相続税とは亡くなった方から無償で受け取った財産に対し課税される税金です。贈与税とは生きている方から無償で受け取った財産に対し課税される税金です。「相続税法」はこの相続税と贈与税の2つの税金に関する法律となり、「一税法二税目」という他の税法にはない特徴を持っています。「相続税法」の学習では相続税や贈与税の計算方法ならびに「相続税法」の規定や考え方、解釈も学習していきます。

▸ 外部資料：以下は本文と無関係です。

lemma size_iterSt (N : Int) (n : Nat) : (iterSt N n).1.size = 500001 := by
  induction n with
  | zero => simp [iterSt, initVisit]
  | succ n ih => show (processQ _ _ _ _).1.size = _; rw [size_processQ]; exact ih

-- "the visit array v' extends v, all new marks carrying value t"
def MarkExt (t : Int) (v v' : Array (Int × Int)) : Prop :=
  ∀ p i, getV v' p i = getV v p i ∨ (getV v p i = -1 ∧ getV v' p i = t)

lemma markExt_refl (t : Int) (v : Array (Int × Int)) : MarkExt t v v :=
  fun _ _ => Or.inl rfl

lemma markExt_trans {t : Int} {v v₁ v₂ : Array (Int × Int)}
    (h₁ : MarkExt t v v₁) (h₂ : MarkExt t v₁ v₂) : MarkExt t v v₂ := by
  intro p i
  rcases h₂ p i with h | ⟨hb, hv⟩
  · rcases h₁ p i with h' | ⟨hb', hv'⟩
    · exact Or.inl (h.trans h')
    · exact Or.inr ⟨hb', h.trans hv'⟩
  · rcases h₁ p i with h' | ⟨hb', hv'⟩
    · exact Or.inr ⟨h' ▸ hb, hv⟩
    · exact Or.inr ⟨hb', hv⟩

lemma markExt_tryMark (t : Int) (s : Array (Int × Int) × List Int) (nxt : Int)
    (hs : s.1.size = 500001) : MarkExt t s.1 (tryMark t s nxt).1 := by
  unfold tryMark
  split
  · rename_i h
    simp only [Bool.and_eq_true, beq_iff_eq, inRange, decide_eq_true_eq] at h
    intro p i
    rw [getV_setV _ _ _ _ _ _ (by rw [hs]; omega)]
    split
    · rename_i hc
      refine Or.inr ⟨?_, rfl⟩
      rw [getV_congr s.1 hc.1 hc.2]
      exact h.2
    · exact Or.inl rfl
  · exact markExt_refl t s.1

lemma markExt_foldl (t : Int) (l : List Int) :
    ∀ s : Array (Int × Int) × List Int, s.1.size = 500001 →
      MarkExt t s.1 (l.foldl (tryMark t) s).1 := by
  induction l with
  | nil => intro s _; exact markExt_refl t s.1
  | cons a l ih =>
      intro s hs
      rw [List.foldl_cons]
      exact markExt_trans (markExt_tryMark t s a hs)
        (ih _ (by rw [size_tryMark]; exact hs))

lemma markExt_processQ (t : Int) (q : List Int) :
    ∀ v acc, v.size = 500001 → MarkExt t v (processQ t q v acc).1 := by
  induction q with
  | nil => intro v acc _; exact markExt_refl t v
  | cons now rest ih =>
      intro v acc hv
      show MarkExt t v (processQ t rest _ _).1
      exact markExt_trans (markExt_foldl t _ (v, acc) hv)
        (ih _ _ (by rw [size_foldl_tryMark]; exact hv))

lemma markExt_iterSt (N : Int) (n : Nat) :
    MarkExt ((n : Int) + 1) (iterSt N n).1 (iterSt N (n + 1)).1 :=
  markExt_processQ _ _ _ _ (size_iterSt N n)

-- every mark in the state after n levels is -1 or lies in [1, n]
lemma mark_bounds (N : Int) (n : Nat) (p i : Int) :
    getV (iterSt N n).1 p i = -1 ∨
      (1 ≤ getV (iterSt N n).1 p i ∧ getV (iterSt N n).1 p i ≤ (n : Int)) := by
  induction n with
  | zero => left; exact getV_init p i
  | succ n ih =>
      rcases markExt_iterSt N n p i with h | ⟨_, hv⟩
      · rw [h]
        rcases ih with h' | h'
        · exact Or.inl h'
        · right
          push_cast at h' ⊢
          omega
      · right
        rw [hv]
        push_cast
        omega

-- truncation: the state after n levels is the state after n+k levels cut at value n
lemma mark_trunc (N : Int) (n : Nat) :
    ∀ (k : Nat) (p i : Int),
      getV (iterSt N n).1 p i =
        if getV (iterSt N (n + k)).1 p i ≠ -1 ∧ getV (iterSt N (n + k)).1 p i ≤ (n : Int)
        then getV (iterSt N (n + k)).1 p i else -1 := by
  intro k
  induction k with
  | zero =>
      intro p i
      simp only [Nat.add_zero]
      rcases mark_bounds N n p i with h | ⟨h1, h2⟩
      · simp [h]
      · rw [if_pos ⟨by omega, h2⟩]
  | succ k ih =>
      intro p i
      rcases markExt_iterSt N (n + k) p i with h | ⟨hb, hv⟩
      · rw [show n + (k + 1) = (n + k) + 1 from rfl, h]
        exact ih p i
      · rw [show n + (k + 1) = (n + k) + 1 from rfl, hv]
        rw [if_neg (by push_cast; omega)]
        rw [ih p i, if_neg (by simp [hb])]

-- once the frontier is empty the state never changes again
lemma iterSt_stable (N : Int) (n : Nat) (h : (iterSt N n).2 = []) :
    ∀ k, iterSt N (n + k) = iterSt N n := by
  intro k
  induction k with
  | zero => rfl
  | succ k ih =>
      show stepSt _ (iterSt N (n + k)) = _
      rw [ih, stepSt, h]
      show ((iterSt N n).1, List.reverse []) = iterSt N n
      rw [List.reverse_nil]
      exact Prod.ext rfl h.symm

-- A's reachability test at level n, expressed against the exhausted state
lemma mark_dist (N : Int) (m : Nat) (hm : (iterSt N m).2 = []) (n : Nat) (p i : Int) :
    (getV (iterSt N n).1 p i ≠ -1) ↔
      (getV (iterSt N m).1 p i ≠ -1 ∧ getV (iterSt N m).1 p i ≤ (n : Int)) := by
  by_cases hnm : n ≤ m
  · have htr := mark_trunc N n (m - n) p i
    rw [show n + (m - n) = m from by omega] at htr
    rw [htr]
    split
    · rename_i hc
      exact iff_of_true hc.1 hc
    · rename_i hc
      exact iff_of_false (by simp) hc
  · have hstab := iterSt_stable N m hm (n - m)
    rw [show m + (n - m) = n from by omega] at hstab
    rw [hstab]
    constructor
    · intro h
      refine ⟨h, ?_⟩
      rcases mark_bounds N m p i with h' | ⟨_, h2⟩
      · exact absurd h' h
      · omega
    · exact fun h => h.1

-- ===== B-side: correspondence between the flat dist array and A's visit matrix =====

-- flat encoding of the visit matrix: cell 2p+r holds visit[p][r]
def encArr (v : Array (Int × Int)) : Array Int :=
  Array.ofFn (n := 1000002) (fun i =>
    let pr := (v[((i : Nat)) / 2]?).getD (-1, -1)
    if (i : Nat) % 2 = 0 then pr.1 else pr.2)

def encPair (t : Nat) (p : Int) : Int × Nat := (2 * p + (t : Int) % 2, t)

lemma size_encArr (v : Array (Int × Int)) : (encArr v).size = 1000002 := Array.size_ofFn

lemma getF_encArr (v : Array (Int × Int)) (p r : Int) (hp0 : 0 ≤ p) (hp1 : p ≤ 500000)
    (hr : r = 0 ∨ r = 1) : getF (encArr v) (2 * p + r) = getV v p r := by
  have hi : (2 * p + r).toNat < 1000002 := by omega
  have hdiv : (2 * p + r).toNat / 2 = p.toNat := by omega
  have hmod : (2 * p + r).toNat % 2 = r.toNat := by omega
  simp only [getF, encArr, Array.getElem?_ofFn, dif_pos hi, Option.getD_some]
  simp only [hdiv, hmod, getV]
  rcases hr with h | h <;> simp [h]

lemma setF_encArr (v : Array (Int × Int)) (p r x : Int) (hv : v.size = 500001)
    (hp0 : 0 ≤ p) (hp1 : p ≤ 500000) (hr : r = 0 ∨ r = 1) :
    setF (encArr v) (2 * p + r) x = encArr (setV v p r x) := by
  apply Array.ext
  · simp [setF, size_encArr]
  · intro j hj1 hj2
    have hj : j < 1000002 := by simpa [setF, size_encArr] using hj1
    have hjd : j / 2 < 500001 := by omega
    obtain ⟨pr, hpr⟩ : ∃ pr, v[j / 2]? = some pr :=
      ⟨_, Array.getElem?_eq_getElem (by omega)⟩
    have hsetq : (setV v p r x)[j / 2]? =
        some (if p.toNat = j / 2 then (if r = 0 then (x, pr.2) else (pr.1, x)) else pr) := by
      simp only [setV, Array.getElem?_modify]
      by_cases he : p.toNat = j / 2
      · rw [if_pos he, if_pos he, hpr, Option.map_some]
      · rw [if_neg he, if_neg he, hpr]
    have hq : (setF (encArr v) (2 * p + r) x)[j]? = (encArr (setV v p r x))[j]? := by
      simp only [setF, Array.getElem?_modify, encArr, Array.getElem?_ofFn, dif_pos hj, hsetq,
        hpr, Option.getD_some, Option.map_some]
      rcases hr with h | h
      · subst h
        by_cases he : (2 * p + 0).toNat = j
        · have h2 : p.toNat = j / 2 := by omega
          have h3 : j % 2 = 0 := by omega
          have he2 : (2 * p).toNat = j := by omega
          simp [he2, h2, h3]
        · rw [if_neg he]
          by_cases h2 : p.toNat = j / 2
          · have h3 : ¬ (j % 2 = 0) := by omega
            simp [h2, h3]
          · simp [h2]
      · subst h
        by_cases he : (2 * p + 1).toNat = j
        · have h2 : p.toNat = j / 2 := by omega
          have h3 : ¬ (j % 2 = 0) := by omega
          simp [he, h2, h3]
        · rw [if_neg he]
          by_cases h2 : p.toNat = j / 2
          · have h3 : j % 2 = 0 := by omega
            simp [h2, h3]
          · simp [h2]
    rw [Array.getElem?_eq_getElem hj1, Array.getElem?_eq_getElem hj2] at hq
    exact Option.some.inj hq

-- fold over a list does not look at the accumulated queue (A side: conses)
lemma foldl_tryMark_acc (t : Int) (l : List Int) :
    ∀ v acc, l.foldl (tryMark t) (v, acc) =
      ((l.foldl (tryMark t) (v, [])).1, (l.foldl (tryMark t) (v, [])).2 ++ acc) := by
  induction l with
  | nil => intro v acc; simp
  | cons a l ih =>
      intro v acc
      simp only [List.foldl_cons]
      by_cases h : (inRange a && (getV v a (t % 2) == -1)) = true
      · rw [show tryMark t (v, acc) a = (setV v a (t % 2) t, a :: acc) from by
            simp [tryMark, h],
          show tryMark t (v, []) a = (setV v a (t % 2) t, [a]) from by
            simp [tryMark, h]]
        rw [ih _ (a :: acc), ih _ [a]]
        simp
      · rw [show tryMark t (v, acc) a = (v, acc) from by simp [tryMark, h],
          show tryMark t (v, []) a = (v, []) from by simp [tryMark, h]]
        exact ih v acc

-- fold over a list does not look at the accumulated back stack (B side: conses)
lemma foldl_popStep_acc (par : Int) (d : Nat) (l : List Int) :
    ∀ D tail, l.foldl (popStep par d) (D, tail) =
      ((l.foldl (popStep par d) (D, [])).1, (l.foldl (popStep par d) (D, [])).2 ++ tail) := by
  induction l with
  | nil => intro D tail; simp
  | cons a l ih =>
      intro D tail
      simp only [List.foldl_cons]
      by_cases hir : inRange a = true
      · by_cases h : ((2 * a + (1 - par)).toNat < D.size ∧ getF D (2 * a + (1 - par)) = -1)
        · rw [show popStep par d (D, tail) a =
              (setF D (2 * a + (1 - par)) ((d : Int) + 1), (2 * a + (1 - par), d + 1) :: tail)
              from by simp [popStep, hir, h],
            show popStep par d (D, []) a =
              (setF D (2 * a + (1 - par)) ((d : Int) + 1), [(2 * a + (1 - par), d + 1)])
              from by simp [popStep, hir, h]]
          rw [ih _ ((2 * a + (1 - par), d + 1) :: tail), ih _ [(2 * a + (1 - par), d + 1)]]
          simp
        · rw [show popStep par d (D, tail) a = (D, tail) from by simp [popStep, hir, h],
            show popStep par d (D, []) a = (D, []) from by simp [popStep, hir, h]]
          exact ih D tail
      · rw [show popStep par d (D, tail) a = (D, tail) from by simp [popStep, hir],
          show popStep par d (D, []) a = (D, []) from by simp [popStep, hir]]
        exact ih D tail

相続税はよく耳にしますね。遺産分割でトラブルになるとか。

女子学生

さつきさん

税理士

国税先生

そうだね。相続人全員の同意で分割しなきゃいけないから大変なんだ。ちなみに、財産にはプラスの財産もあれば、未払いのローンや借金といったマイナスの財産もあるよ。
また、近年ではトラブルがないように、生前に財産を贈与することも増えているんだ。相続税法では、相続税と贈与税の2つの税金について学習する科目なんだよ。

相続税法の出題傾向

試験は例年、理論(50点)と計算(50点)に分けて出題されます。理論は個別問題、応用問題、事例問題のいずれかの形式での論述問題が出題されます。出題の幅は広く、正確な暗記も必要となります。
計算問題では、相続人が相続した財産に対し、いくら課税されるのかを計算する形式で出題されます。

相続税法の計算問題

「相続税法」の計算問題では、相続人もしくは贈与人として、受け取った財産から納付税額を計算することになります。税額計算にあたっては、財産の価値を正確に評価しなければならず、その評価を「財産評価」と言います。この「財産評価」が「相続税法」において重要な部分となり、学習の中心となります。なお、計算問題の出題パターンは限られているため、対策が立てやすい部類になります。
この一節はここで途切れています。